What time is Lula supposed to arrive? I asked the creole woman, who I now saw was rather sexy, well put together, and she said she didn’t know, she’d been there since five and the crowd just kept growing — she was talking and I couldn’t respond with more than an ah…the thing was that I’d never banged a creole and I thought the time had come. I noticed it was already a different voice speaking from the platform, but I couldn’t hear anything the guy was saying because the crowd was shouting campaign slogans, a group was passing by singing a Carnival marching tune with the lyrics all changed to other words that I couldn’t understand amid the ruckus, and the creole woman was right there in front of me, her plump mouth wouldn’t stop moving — commenting on the rally I guess — wearing a low-cut blouse so I could almost see her entire breasts, heaving, sweaty, and excited to tell me everything about the rally.
It’s so damn hot, I said, why don’t we go have a beer while we wait for Lula?

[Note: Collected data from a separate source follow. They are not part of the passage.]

-- pv_equiv track=rewrite | github.com/Redzwinger/Redzwingers-Practice-Station | Chapter 1 - The Beginning/P1-7.py | do_things
-- ===== SOURCE A (Python) =====
-- def do_things(thing, thingu):
--     l1 = []
--     Elie = -1
--
--     for g in range(0, thing):
--         l2 = []
--         Elie += 1
--
--         for v in range(0, thingu):
--             blah = v * Elie
--             l2.append(blah)
--
--         l1.append(l2)
--
--     return l1
-- ===== SOURCE B (Python) =====
-- def do_things(thing, thingu):
--     if thing <= 0:
--         return []
--     base = list(range(0, thingu))
--     row = [0] * len(base)
--     out = []
--     for _ in range(0, thing):
--         out.append(row)
--         row = [r + b for r, b in zip(row, base)]
--     return out
-- ===== Notes on version B (the rewrite author's own statement) =====
-- stated objective: alternative
-- what changed: B builds each row by accumulating repeated element-wise addition of the base row (row_{g+1} = row_g + base) instead of computing v*Elie with a counter in a nested multiply loop.
import Mathlib
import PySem

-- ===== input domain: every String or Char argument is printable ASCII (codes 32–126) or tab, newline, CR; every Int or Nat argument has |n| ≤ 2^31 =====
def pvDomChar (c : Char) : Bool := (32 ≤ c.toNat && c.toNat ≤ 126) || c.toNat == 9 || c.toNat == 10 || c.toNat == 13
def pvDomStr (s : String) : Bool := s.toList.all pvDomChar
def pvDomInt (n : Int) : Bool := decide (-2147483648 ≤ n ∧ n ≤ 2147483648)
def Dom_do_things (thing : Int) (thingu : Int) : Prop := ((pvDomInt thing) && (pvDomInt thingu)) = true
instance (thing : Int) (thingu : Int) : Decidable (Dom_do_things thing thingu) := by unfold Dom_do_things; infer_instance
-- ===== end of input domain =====

-- B builds each row by accumulated element-wise addition of the base row instead of a nested multiply loop; same cost, different decomposition.

-- ===== PORT A =====
def do_things (thing : Int) (thingu : Int) : List (List Int) :=
  ((PySem.List.pyRange 0 thing 1).foldl
    (fun (st : List (List Int) × Int) _g =>
      let Elie := st.2 + 1
      let l2 := (PySem.List.pyRange 0 thingu 1).foldl (fun l2 v => l2 ++ [v * Elie]) []
      (st.1 ++ [l2], Elie))
    ([], -1)).1

-- ===== PORT B =====
def do_things_alt (thing : Int) (thingu : Int) : List (List Int) :=
  if thing ≤ 0 then [] else
  let base := PySem.List.pyRange 0 thingu 1
  ((PySem.List.pyRange 0 thing 1).foldl
    (fun (st : List (List Int) × List Int) _g =>
      (st.1 ++ [st.2], (st.2.zip base).map (fun p => p.1 + p.2)))
    ([], base.map (fun _ => 0))).1

-- ===== PRECONDITION & SPEC =====
def Spec_do_things (thing : Int) (thingu : Int) (out : List (List Int)) : Prop := out = do_things_alt thing thingu
instance (thing : Int) (thingu : Int) (out : List (List Int)) : Decidable (Spec_do_things thing thingu out) := by unfold Spec_do_things; infer_instance

-- ===== CLAIM (what is proved, stated in full; the proofs are below) =====
def Claim_equal_do_things : Prop := ∀ (thing : Int) (thingu : Int), Dom_do_things thing thingu → Spec_do_things thing thingu (do_things thing thingu)

-- ===== LEMMAS AND PROOFS =====

-- A's inner loop is a map
lemma inner_loop_map (l : List Int) (k : Int) (acc : List Int) :
    l.foldl (fun l2 v => l2 ++ [v * k]) acc = acc ++ l.map (fun v => v * k) := by
  induction l generalizing acc with
  | nil => simp
  | cons x xs ih => simp [List.foldl, ih]

-- B's row update advances the multiple by one
lemma zip_add_step (l : List Int) (k : Int) :
    ((l.map (fun v => v * k)).zip l).map (fun p => p.1 + p.2) = l.map (fun v => v * (k + 1)) := by
  induction l with
  | nil => simp
  | cons x xs ih => simp [ih]; ring

-- invariant of A's outer fold
lemma stateA (thingu : Int) (n : Nat) :
    (PySem.List.pyRange 0 (n : Int) 1).foldl
      (fun (st : List (List Int) × Int) _g =>
        let Elie := st.2 + 1
        let l2 := (PySem.List.pyRange 0 thingu 1).foldl (fun l2 v => l2 ++ [v * Elie]) []
        (st.1 ++ [l2], Elie))
      ([], -1)
    = ((List.range n).map (fun g => (PySem.List.pyRange 0 thingu 1).map (fun v => v * (g : Int))),
       (n : Int) - 1) := by
  induction n with
  | zero => simp [PySem.List.pyRange_one_eq_nil]
  | succ m ih =>
      have h : PySem.List.pyRange 0 ((m + 1 : Nat) : Int) 1
          = PySem.List.pyRange 0 (m : Int) 1 ++ [(m : Int)] := by
        push_cast
        exact PySem.List.pyRange_one_succ_right (by positivity)
      rw [h, List.foldl_append, ih, List.range_succ]
      dsimp only [List.foldl]
      have e : ((m : Int) - 1) + 1 = (m : Int) := by ring
      rw [e, inner_loop_map]
      simp

-- invariant of B's outer fold
lemma stateB (thingu : Int) (n : Nat) :
    (PySem.List.pyRange 0 (n : Int) 1).foldl
      (fun (st : List (List Int) × List Int) _g =>
        (st.1 ++ [st.2], (st.2.zip (PySem.List.pyRange 0 thingu 1)).map (fun p => p.1 + p.2)))
      ([], (PySem.List.pyRange 0 thingu 1).map (fun _ => 0))
    = ((List.range n).map (fun g => (PySem.List.pyRange 0 thingu 1).map (fun v => v * (g : Int))),
       (PySem.List.pyRange 0 thingu 1).map (fun v => v * (n : Int))) := by
  induction n with
  | zero => simp [PySem.List.pyRange_one_eq_nil]
  | succ m ih =>
      have h : PySem.List.pyRange 0 ((m + 1 : Nat) : Int) 1
          = PySem.List.pyRange 0 (m : Int) 1 ++ [(m : Int)] := by
        push_cast
        exact PySem.List.pyRange_one_succ_right (by positivity)
      rw [h, List.foldl_append, ih, List.range_succ]
      dsimp only [List.foldl]
      rw [zip_add_step]
      simp

-- ===== VERDICT (by name: the statement is the Claim_ definition above) =====
theorem do_things_spec : Claim_equal_do_things := by
  intro thing thingu _
  unfold Spec_do_things do_things do_things_alt
  by_cases h : thing ≤ 0
  · simp [h, PySem.List.pyRange_one_eq_nil h]
  · rw [if_neg h]
    have hn : thing = ((thing.toNat : Nat) : Int) := (Int.toNat_of_nonneg (by omega)).symm
    rw [hn]
    simp only [stateA, stateB]
-- pv_equiv track=rewrite | github.com/lehoangh/qa-system | get_operator.py | operator_mapper
-- ===== SOURCE A (Python) =====
-- def operator_mapper(operator):
--     mappings = {
--         'max': ["highest", "majority", "a lot of", "best", "most", "a lot of",
--                 "prefer", "max", 'mostly', 'the most'],
--         'min': ["lowest", "least", 'min', 'the least', 'do least', 'minority'],
--         'second': ["second most"],
--         '>': ['more than', 'rather than', 'further than', 'increase',
--               'or more', 'longer than', 'at least', 'more'],
--         '<': ['less than', 'within', 'no more than', 'before', 'under',
--               'or less', 'at most', 'less'],
--         'all': ['all', 'the various', 'the different']
--     }
--
--     for key in mappings:
--         if operator in mappings[key]:
--             return key
-- ===== SOURCE B (Python) =====
-- # Idiomatic re-implementation: one precomputed inverted phrase -> symbol dictionary,
-- # then a single dict lookup (no loop over categories, no list scans).
-- _PHRASE_TO_SYMBOL = {
--     "highest": "max", "majority": "max", "a lot of": "max", "best": "max",
--     "most": "max", "prefer": "max", "max": "max", "mostly": "max", "the most": "max",
--     "lowest": "min", "least": "min", "min": "min", "the least": "min",
--     "do least": "min", "minority": "min",
--     "second most": "second",
--     "more than": ">", "rather than": ">", "further than": ">", "increase": ">",
--     "or more": ">", "longer than": ">", "at least": ">", "more": ">",
--     "less than": "<", "within": "<", "no more than": "<", "before": "<",
--     "under": "<", "or less": "<", "at most": "<", "less": "<",
--     "all": "all", "the various": "all", "the different": "all",
-- }
--
-- def operator_mapper(operator):
--     return _PHRASE_TO_SYMBOL.get(operator)
-- ===== Notes on version B (the rewrite author's own statement) =====
-- stated objective: idiomatic
-- what changed: Replaced the loop over categories with inner list-membership scans by a single precomputed inverted phrase-to-symbol dictionary and one dict lookup.
import Mathlib
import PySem

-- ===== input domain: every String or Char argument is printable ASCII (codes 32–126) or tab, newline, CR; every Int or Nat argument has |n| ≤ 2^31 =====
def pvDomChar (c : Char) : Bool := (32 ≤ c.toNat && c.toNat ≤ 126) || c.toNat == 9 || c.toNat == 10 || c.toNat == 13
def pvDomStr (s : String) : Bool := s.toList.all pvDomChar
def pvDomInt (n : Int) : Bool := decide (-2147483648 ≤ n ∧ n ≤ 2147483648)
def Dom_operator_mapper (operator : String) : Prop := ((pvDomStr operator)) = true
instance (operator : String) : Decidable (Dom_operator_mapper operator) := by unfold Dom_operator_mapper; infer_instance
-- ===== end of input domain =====

-- B replaces A's loop over categories (with an inner list-membership scan each) by one
-- precomputed inverted phrase→symbol dictionary and a single lookup (idiomatic).

-- ===== PORT A =====
-- the dict literal `mappings`, as an insertion-ordered association list category ↦ phrase list
def pvMappingsA : List (String × List String) :=
  [("max", ["highest", "majority", "a lot of", "best", "most", "a lot of",
            "prefer", "max", "mostly", "the most"]),
   ("min", ["lowest", "least", "min", "the least", "do least", "minority"]),
   ("second", ["second most"]),
   (">", ["more than", "rather than", "further than", "increase",
          "or more", "longer than", "at least", "more"]),
   ("<", ["less than", "within", "no more than", "before", "under",
          "or less", "at most", "less"]),
   ("all", ["all", "the various", "the different"])]

-- the `for key in mappings: if operator in mappings[key]: return key` loop
def pvScanA (cats : List (String × List String)) (operator : String) : Option String :=
  match cats with
  | [] => none
  | (key, phrases) :: rest =>
      if phrases.contains operator then some key else pvScanA rest operator

def operator_mapper (operator : String) : Option String :=
  pvScanA pvMappingsA operator

-- ===== PORT B =====
-- the precomputed inverted dict _PHRASE_TO_SYMBOL of Source B
def pvTableB : PySem.Dict String String := PySem.Dict.mk
  [("highest", "max"), ("majority", "max"), ("a lot of", "max"), ("best", "max"),
   ("most", "max"), ("prefer", "max"), ("max", "max"), ("mostly", "max"), ("the most", "max"),
   ("lowest", "min"), ("least", "min"), ("min", "min"), ("the least", "min"),
   ("do least", "min"), ("minority", "min"),
   ("second most", "second"),
   ("more than", ">"), ("rather than", ">"), ("further than", ">"), ("increase", ">"),
   ("or more", ">"), ("longer than", ">"), ("at least", ">"), ("more", ">"),
   ("less than", "<"), ("within", "<"), ("no more than", "<"), ("before", "<"),
   ("under", "<"), ("or less", "<"), ("at most", "<"), ("less", "<"),
   ("all", "all"), ("the various", "all"), ("the different", "all")]

def operator_mapper_alt (operator : String) : Option String :=
  pvTableB.get? operator

-- ===== PRECONDITION & SPEC =====
def Spec_operator_mapper (operator : String) (out : Option String) : Prop := out = operator_mapper_alt operator
instance (operator : String) (out : Option String) : Decidable (Spec_operator_mapper operator out) := by unfold Spec_operator_mapper; infer_instance

-- ===== CLAIM (what is proved, stated in full; the proofs are below) =====
def Claim_equal_operator_mapper : Prop := ∀ (operator : String), Dom_operator_mapper operator → Spec_operator_mapper operator (operator_mapper operator)

-- ===== LEMMAS AND PROOFS =====

-- one category of A's scan equals a block of phrase↦key entries at the head of an assoc-list lookup
theorem pvScan_block (op key : String) (ps : List String) (rest : List (String × String)) :
    (if ps.contains op then some key
     else (PySem.Dict.mk rest).get? op)
    = (PySem.Dict.mk (ps.map (fun p => (p, key)) ++ rest)).get? op := by
  induction ps with
  | nil => simp
  | cons p ps ih =>
      rw [List.contains_cons, List.map_cons, List.cons_append, PySem.Dict.get?_mk_cons]
      by_cases h : op = p
      · subst h; simp
      · have h1 : (op == p) = false := beq_eq_false_iff_ne.mpr h
        have h2 : (p == op) = false := beq_eq_false_iff_ne.mpr (Ne.symm h)
        rw [h1, Bool.false_or, h2]
        simpa using ih

-- dropping the duplicated ("a lot of", "max") entry (shadowed by the earlier one) keeps every lookup
theorem pvDedup (op : String) (post : List (String × String)) :
    (PySem.Dict.mk ([("highest", "max"), ("majority", "max"), ("a lot of", "max"),
        ("best", "max"), ("most", "max"), ("a lot of", "max")] ++ post)).get? op
    = (PySem.Dict.mk ([("highest", "max"), ("majority", "max"), ("a lot of", "max"),
        ("best", "max"), ("most", "max")] ++ post)).get? op := by
  by_cases h : "a lot of" = op
  · subst h; simp [PySem.Dict.get?_mk_cons]
  · have hb : ("a lot of" == op) = false := by simp [h]
    simp [PySem.Dict.get?_mk_cons, hb]

-- ===== VERDICT (by name: the statement is the Claim_ definition above) =====
theorem operator_mapper_spec : Claim_equal_operator_mapper := by
  intro op _
  show operator_mapper op = operator_mapper_alt op
  unfold operator_mapper operator_mapper_alt pvMappingsA pvTableB
  simp only [pvScanA]
  rw [show (none : Option String) = (PySem.Dict.mk ([] : List (String × String))).get? op from rfl,
    pvScan_block, pvScan_block, pvScan_block, pvScan_block, pvScan_block, pvScan_block]
  simp only [List.map_cons, List.map_nil, List.cons_append, List.nil_append, List.append_nil]
  exact pvDedup op _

We went down Rua da Praia, the sounds of a drum circle on the corner of Uruguai mixing with the sound of beer cans rolling along the ground, kicked along consciously or not. Later, a man brandishing a Bible with a black cover fumed to anyone who’d listen that this cannot be, this cannot be. A street kid was fooling around, mimicking the man, pretending to stab him with something when his back was turned, and the crowd laughed, laughed at the kid, only I couldn’t laugh, because the boy was the spitting image of me as a child, it was just a question of glancing at the portrait I carried in my wallet, from when I was eight, nine years old max, with a Grêmio club T-shirt, the one taken by my father in Parque da Redenção: look at this, I showed the photo to the creole woman — what’s your name again? I remembered to ask, Naíra, she replied, Naíra, I repeated, look, this kid in the photo is me, and I ask you, the boy who was just here trying to fuck with the guy with the Bible in his hand, that boy has the same face as mine in this photo, right? Who is he? Naíra asks. I’m going to go find out, I reply. Naíra says she never saw a resemblance like that, even in twins, so then I go brandishing the photo until I find the boy, still entertaining himself with the man with the Bible in his hand, and when the boy sees me he takes off running, clearly afraid that I’m a cop, and the man with the Bible in his hand comes over and puts his face into mine and in his thick rasp says, if we’re going crazy it’s because God is making us crazy, if we return to sanity it’s for the rest of you, Corinthians — and then he pointed to my chest, saying that those were the words of Saint Paul, the words of Saint Paul, I repeated, and suddenly he reminded me of a priest from back at the church in Glória who used to talk to me when I was more or less the age of the boy in the photo — he told me about the letters of Saint Paul to the Corinthans, Corinthians, Corinthonians, whatever, that priest would say: the purest poetry you could ever want to read, when you’re bigger you’ll see…and I turned to Naíra, half-stunned, and embraced her madly, and thus entwined we kept on walking.